Material for the task ->
============================================================

-- pv_equiv track=rewrite | github.com/nick-kraus/riceprobe | scripts/mfg/gen_manufacturing_data_hex.py | luhn_mod36_check_gen
-- ===== SOURCE A (Python) =====
-- import math
--
-- def luhn_mod36_check_gen(string):
--     factor = 2
--     sum = 0
--     n = 36
--
--     char_to_code = lambda c : \
--         ord(c) - ord('0') if c >= '0' and c <= '9' else \
--             ord(c) - ord('A') + 10 if c >= 'A' and c <= 'Z' else None
--     code_to_char = lambda c : \
--         chr(ord('0') + c) if c >= 0 and c <= 9 else \
--             chr(ord('A') + c - 10) if c >= 10 and c <= 35 else None
--
--     for i in range(len(string) - 1, -1, -1):
--         code = char_to_code(string[i])
--         addend = factor * code
--         factor = 1 if factor == 2 else 2
--         addend = math.floor(addend / n) + (addend % n)
--         sum += addend
--
--     remainder = sum % n
--     return code_to_char((n - remainder) % n)
-- ===== SOURCE B (Python) =====
-- def luhn_mod36_check_gen(string):
--     ALPHABET = "0123456789ABCDEFGHIJKLMNOPQRSTUVWXYZ"
--     code = {c: i for i, c in enumerate(ALPHABET)}
--
--     def pair_sum(rev):
--         # consumes the reversed string two characters at a time:
--         # rev[0] is a doubled position, rev[1] (if present) an undoubled one.
--         if not rev:
--             return 0
--         d = code[rev[0]]
--         s = code[rev[1]] if len(rev) >= 2 else 0
--         return (2 * d - 35 if d >= 18 else 2 * d) + s + pair_sum(rev[2:])
--
--     total = pair_sum(string[::-1])
--     return ALPHABET[-total % 36]
-- ===== Notes on version B (the rewrite author's own statement) =====
-- stated objective: alternative
-- what changed: Replaces A's backward index loop with toggling factor state and per-character floor/mod reduction by a recursion that consumes the reversed string two characters at a time, maps characters through an alphabet lookup table instead of ord arithmetic, folds the doubled-digit reduction into the closed form 2d-35 (for d>=18), and reads the check character directly from the alphabet at index -total % 36.
import Mathlib
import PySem

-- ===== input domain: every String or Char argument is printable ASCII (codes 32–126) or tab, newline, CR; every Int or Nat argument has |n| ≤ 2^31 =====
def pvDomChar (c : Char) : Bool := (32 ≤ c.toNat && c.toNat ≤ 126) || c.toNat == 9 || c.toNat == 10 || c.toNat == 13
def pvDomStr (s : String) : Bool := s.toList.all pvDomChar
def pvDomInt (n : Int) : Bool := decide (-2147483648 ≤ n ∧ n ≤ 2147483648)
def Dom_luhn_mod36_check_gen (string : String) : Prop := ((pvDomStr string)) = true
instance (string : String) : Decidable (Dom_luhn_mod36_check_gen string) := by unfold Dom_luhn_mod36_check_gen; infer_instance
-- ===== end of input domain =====

-- B replaces A's backward loop with a toggling factor and per-character floor/mod reduction
-- by a two-characters-at-a-time recursion over the reversed string, a lookup table for the
-- codes, the closed form 2d-35 for doubled digits, and direct alphabet indexing (alternative).

-- ===== PORT A =====

-- char_to_code lambda of A (None = the value that makes Python raise on the multiply).
def pvCharToCode (c : Char) : Option Int :=
  if '0' ≤ c ∧ c ≤ '9' then some ((c.toNat : Int) - 48)
  else if 'A' ≤ c ∧ c ≤ 'Z' then some ((c.toNat : Int) - 65 + 10)
  else none

-- code_to_char lambda of A.
def pvCodeToChar (c : Int) : Option Char :=
  if 0 ≤ c ∧ c ≤ 9 then some (Char.ofNat (48 + c.toNat))
  else if 10 ≤ c ∧ c ≤ 35 then some (Char.ofNat (65 + (c - 10).toNat))
  else none

-- A's for-loop over i = len-1 .. 0, i.e. over the reversed character list;
-- state = (factor, sum); none = the TypeError on an invalid character.
def pvALoop : List Char → Int → Int → Option Int
  | [], _, s => some s
  | c :: rest, factor, s =>
    match pvCharToCode c with
    | none => none
    | some code =>
      let addend := factor * code
      let factor' : Int := if factor = 2 then 1 else 2
      let addend2 := PySem.Int.floordiv addend 36 + PySem.Int.mod addend 36
      pvALoop rest factor' (s + addend2)

def luhn_mod36_check_gen (string : String) : Option String :=
  match pvALoop string.toList.reverse 2 0 with
  | none => none
  | some sum =>
    let remainder := PySem.Int.mod sum 36
    (pvCodeToChar (PySem.Int.mod (36 - remainder) 36)).map (fun c => String.mk [c])

-- ===== PORT B =====

def pvAlphabet : List Char := "0123456789ABCDEFGHIJKLMNOPQRSTUVWXYZ".toList

-- code = {c: i for i, c in enumerate(ALPHABET)}
def pvCodeDict : PySem.Dict Char Int :=
  (PySem.List.enumerate pvAlphabet).foldl (fun d ic => d.insert ic.2 ic.1) PySem.Dict.empty

-- pair_sum of B; none = the KeyError on a character outside the alphabet
-- (the two lookups, the len >= 2 default 0 and the recursion on rev[2:] in Python's order).
def pvPairSum : List Char → Option Int
  | [] => some 0
  | [c] => (pvCodeDict.get? c).map (fun d => (if 18 ≤ d then 2 * d - 35 else 2 * d) + 0 + 0)
  | c :: c2 :: rest =>
    (pvCodeDict.get? c).bind fun d =>
      (pvCodeDict.get? c2).bind fun s =>
        (pvPairSum rest).map fun t => (if 18 ≤ d then 2 * d - 35 else 2 * d) + s + t

-- string[::-1] is the reversed character list (PySem.List.slice?_none_none_neg_one).
def luhn_mod36_check_gen_alt (string : String) : Option String :=
  match pvPairSum string.toList.reverse with
  | none => none
  | some total =>
    (PySem.List.pyGet? pvAlphabet (PySem.Int.mod (-total) 36)).map (fun c => String.mk [c])

-- ===== PRECONDITION & SPEC =====
-- Pre_ excludes exactly the strings with a character outside 0-9A-Z, on which A raises TypeError.
def Pre_luhn_mod36_check_gen (string : String) : Prop :=
  (string.toList.all (fun c =>
    (decide (48 ≤ c.toNat) && decide (c.toNat ≤ 57)) ||
    (decide (65 ≤ c.toNat) && decide (c.toNat ≤ 90)))) = true
instance (string : String) : Decidable (Pre_luhn_mod36_check_gen string) := by
  unfold Pre_luhn_mod36_check_gen; infer_instance
def pvWitness_luhn_mod36_check_gen : String := "7"

def Spec_luhn_mod36_check_gen (string : String) (out : Option String) : Prop := out = luhn_mod36_check_gen_alt string
instance (string : String) (out : Option String) : Decidable (Spec_luhn_mod36_check_gen string out) := by unfold Spec_luhn_mod36_check_gen; infer_instance

-- ===== CLAIM (what is proved, stated in full; the proofs are below) =====
def Claim_equal_luhn_mod36_check_gen : Prop := ∀ (string : String), Dom_luhn_mod36_check_gen string → Pre_luhn_mod36_check_gen string → Spec_luhn_mod36_check_gen string (luhn_mod36_check_gen string)

-- ===== LEMMAS AND PROOFS =====

-- code of a valid character, as a total function
def pvCode0 (c : Char) : Int := (pvCharToCode c).getD 0

-- A's per-addend reduction
def pvRed (a : Int) : Int := PySem.Int.floordiv a 36 + PySem.Int.mod a 36

-- pure version of A's loop sum (no Option), factor state threaded
def pvSumA : Int → List Char → Int
  | _, [] => 0
  | f, c :: rest => pvRed (f * pvCode0 c) + pvSumA (if f = 2 then 1 else 2) rest

-- pure version of B's pair_sum
def pvSumP : List Char → Int
  | [] => 0
  | [c] => (if 18 ≤ pvCode0 c then 2 * pvCode0 c - 35 else 2 * pvCode0 c) + 0 + 0
  | c :: c2 :: rest =>
      (if 18 ≤ pvCode0 c then 2 * pvCode0 c - 35 else 2 * pvCode0 c) + pvCode0 c2 + pvSumP rest

def pvValid (l : List Char) : Prop :=
  ∀ c ∈ l, ('0' ≤ c ∧ c ≤ '9') ∨ ('A' ≤ c ∧ c ≤ 'Z')

theorem pvCharLe (a b : Char) : a ≤ b ↔ a.toNat ≤ b.toNat := by
  constructor
  · intro h; exact UInt32.le_iff_toNat_le.mp h
  · intro h; exact UInt32.le_iff_toNat_le.mpr h

theorem pvPre_valid {s : String} (h : Pre_luhn_mod36_check_gen s) : pvValid s.toList := by
  intro c hc
  have hb := List.all_eq_true.mp h c hc
  simp only [Bool.or_eq_true, Bool.and_eq_true, decide_eq_true_eq] at hb
  rcases hb with ⟨h1, h2⟩ | ⟨h1, h2⟩
  · exact Or.inl ⟨(pvCharLe _ _).mpr (show (48:Nat) ≤ c.toNat by omega),
      (pvCharLe _ _).mpr (show c.toNat ≤ 57 by omega)⟩
  · exact Or.inr ⟨(pvCharLe _ _).mpr (show (65:Nat) ≤ c.toNat by omega),
      (pvCharLe _ _).mpr (show c.toNat ≤ 90 by omega)⟩

theorem pvCharToCode_valid {c : Char} (h : ('0' ≤ c ∧ c ≤ '9') ∨ ('A' ≤ c ∧ c ≤ 'Z')) :
    pvCharToCode c = some (pvCode0 c) := by
  unfold pvCharToCode pvCode0 pvCharToCode
  rcases h with h | h
  · simp [h]
  · have h9 : ¬ ('0' ≤ c ∧ c ≤ '9') := by
      rintro ⟨_, hc9⟩
      exact absurd (le_trans h.1 hc9) (by decide)
    simp [h9, h]

theorem pvCode0_bounds {c : Char} (h : ('0' ≤ c ∧ c ≤ '9') ∨ ('A' ≤ c ∧ c ≤ 'Z')) :
    0 ≤ pvCode0 c ∧ pvCode0 c ≤ 35 := by
  have h48 := (pvCharLe '0' c)
  have h57 := (pvCharLe c '9')
  have h65 := (pvCharLe 'A' c)
  have h90 := (pvCharLe c 'Z')
  unfold pvCode0 pvCharToCode
  rcases h with ⟨ha, hb⟩ | ⟨ha, hb⟩
  · have ha' : (48:Nat) ≤ c.toNat := h48.mp ha
    have hb' : c.toNat ≤ 57 := h57.mp hb
    simp only [if_pos (And.intro ha hb), Option.getD_some]
    constructor <;> omega
  · have ha' : (65:Nat) ≤ c.toNat := h65.mp ha
    have hb' : c.toNat ≤ 90 := h90.mp hb
    have h9 : ¬ ('0' ≤ c ∧ c ≤ '9') := by
      rintro ⟨_, hc9⟩
      exact absurd (le_trans ha hc9) (by decide)
    simp only [if_neg h9, if_pos (And.intro ha hb), Option.getD_some]
    constructor <;> omega

-- the lookup table agrees with A's char_to_code, checked over all ASCII codes < 128
set_option maxRecDepth 8192 in
theorem pvDict_table :
    ((List.range 128).all (fun n =>
      pvCodeDict.get? (Char.ofNat n) == pvCharToCode (Char.ofNat n))) = true := by decide

theorem pvDict_get_valid {c : Char} (h : ('0' ≤ c ∧ c ≤ '9') ∨ ('A' ≤ c ∧ c ≤ 'Z')) :
    pvCodeDict.get? c = some (pvCode0 c) := by
  have hlt : c.toNat < 128 := by
    rcases h with ⟨_, hb⟩ | ⟨_, hb⟩
    · have h' : c.toNat ≤ 57 := (pvCharLe c '9').mp hb
      omega
    · have h' : c.toNat ≤ 90 := (pvCharLe c 'Z').mp hb
      omega
  have hc : Char.ofNat c.toNat = c := Char.ofNat_toNat c
  have := List.all_eq_true.mp pvDict_table c.toNat (List.mem_range.mpr hlt)
  rw [hc] at this
  rw [eq_of_beq this, pvCharToCode_valid h]

theorem pvPairSum_eq_sumP {l : List Char} (hv : pvValid l) :
    pvPairSum l = some (pvSumP l) := by
  induction l using pvSumP.induct with
  | case1 => rfl
  | case2 c =>
    have hc := hv c (by simp)
    unfold pvPairSum pvSumP
    rw [pvDict_get_valid hc]
    rfl
  | case3 c c2 rest ih =>
    have hc := hv c (by simp)
    have hc2 := hv c2 (by simp)
    have hrest : pvValid rest := fun x hx => hv x (by simp [hx])
    unfold pvPairSum pvSumP
    rw [pvDict_get_valid hc, pvDict_get_valid hc2, ih hrest]
    rfl

theorem pvALoop_eq_sumA {l : List Char} (hv : pvValid l) :
    ∀ f s, pvALoop l f s = some (s + pvSumA f l) := by
  induction l with
  | nil => intro f s; simp [pvALoop, pvSumA]
  | cons c rest ih =>
    intro f s
    have hc := hv c (by simp)
    have hrest : pvValid rest := fun x hx => hv x (by simp [hx])
    simp only [pvALoop, pvCharToCode_valid hc, pvSumA, ih hrest]
    congr 1
    simp only [pvRed]
    ring

theorem pvRed_double {d : Int} (h0 : 0 ≤ d) (h35 : d ≤ 35) :
    pvRed (2 * d) = if 18 ≤ d then 2 * d - 35 else 2 * d := by
  unfold pvRed
  rw [PySem.Int.floordiv_eq_ediv_of_pos (by norm_num),
      PySem.Int.mod_eq_emod_of_pos (by norm_num)]
  split_ifs with h <;> omega

theorem pvRed_single {d : Int} (h0 : 0 ≤ d) (h35 : d ≤ 35) : pvRed (1 * d) = d := by
  unfold pvRed
  rw [PySem.Int.floordiv_eq_ediv_of_pos (by norm_num),
      PySem.Int.mod_eq_emod_of_pos (by norm_num)]
  omega

theorem pvSumA_eq_sumP {l : List Char} (hv : pvValid l) : pvSumA 2 l = pvSumP l := by
  induction l using pvSumP.induct with
  | case1 => rfl
  | case2 c =>
    have hc := hv c (by simp)
    obtain ⟨h0, h35⟩ := pvCode0_bounds hc
    show pvRed (2 * pvCode0 c) + 0
        = (if 18 ≤ pvCode0 c then 2 * pvCode0 c - 35 else 2 * pvCode0 c) + 0 + 0
    rw [pvRed_double h0 h35]
    omega
  | case3 c c2 rest ih =>
    have hc := hv c (by simp)
    have hc2 := hv c2 (by simp)
    have hrest : pvValid rest := fun x hx => hv x (by simp [hx])
    obtain ⟨h0, h35⟩ := pvCode0_bounds hc
    obtain ⟨h0', h35'⟩ := pvCode0_bounds hc2
    show pvRed (2 * pvCode0 c) + (pvRed (1 * pvCode0 c2) + pvSumA 2 rest) = _
    rw [pvRed_double h0 h35, pvRed_single h0' h35', ih hrest]
    show _ = _ + pvCode0 c2 + pvSumP rest
    ring

-- the two check-digit indices agree
theorem pvIdx_eq (T : Int) :
    PySem.Int.mod (36 - PySem.Int.mod T 36) 36 = PySem.Int.mod (-T) 36 := by
  rw [PySem.Int.mod_eq_emod_of_pos (a := T) (by norm_num),
      PySem.Int.mod_eq_emod_of_pos (a := 36 - T % 36) (by norm_num),
      PySem.Int.mod_eq_emod_of_pos (a := -T) (by norm_num)]
  omega

-- A's code_to_char of k agrees with indexing the alphabet, for all k in [0, 35]
theorem pvCodeToChar_table :
    ((List.range 36).all (fun k =>
      pvCodeToChar (k : Int) == pvAlphabet[k]?)) = true := by decide

theorem pvCodeToChar_eq_get {k : Int} (h0 : 0 ≤ k) (h35 : k ≤ 35) :
    pvCodeToChar k = PySem.List.pyGet? pvAlphabet k := by
  have hk : k = ((k.toNat : Nat) : Int) := by omega
  have hlt : k.toNat < 36 := by omega
  have htab := List.all_eq_true.mp pvCodeToChar_table k.toNat (List.mem_range.mpr hlt)
  have htab' := eq_of_beq htab
  rw [hk, PySem.List.pyGet?_natCast]
  exact htab'

-- ===== VERDICT (by name: the statement is the Claim_ definition above) =====
theorem luhn_mod36_check_gen_spec : Claim_equal_luhn_mod36_check_gen := by
  intro s _ hpre
  unfold Spec_luhn_mod36_check_gen luhn_mod36_check_gen luhn_mod36_check_gen_alt
  have hv : pvValid s.toList := pvPre_valid hpre
  have hvr : pvValid s.toList.reverse := fun c hc => hv c (List.mem_reverse.mp hc)
  rw [pvALoop_eq_sumA hvr 2 0, pvPairSum_eq_sumP hvr, pvSumA_eq_sumP hvr]
  set T := pvSumP s.toList.reverse with hT
  simp only [zero_add]
  rw [pvIdx_eq T]
  have hb0 : 0 ≤ PySem.Int.mod (-T) 36 := PySem.Int.mod_nonneg _ (by norm_num)
  have hb35 : PySem.Int.mod (-T) 36 ≤ 35 := by
    have := PySem.Int.mod_lt (-T) (b := 36) (by norm_num); omega
  rw [pvCodeToChar_eq_get hb0 hb35]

============================================================

About this task ->
Write out each line above that contains the word "toggling".

Written response ->
-- what changed: Replaces A's backward index loop with toggling factor state and per-character floor/mod reduction by a recursion that consumes the reversed string two characters at a time, maps characters through an alphabet lookup table instead of ord arithmetic, folds the doubled-digit reduction into the closed form 2d-35 (for d>=18), and reads the check character directly from the alphabet at index -total % 36.
-- B replaces A's backward loop with a toggling factor and per-character floor/mod reduction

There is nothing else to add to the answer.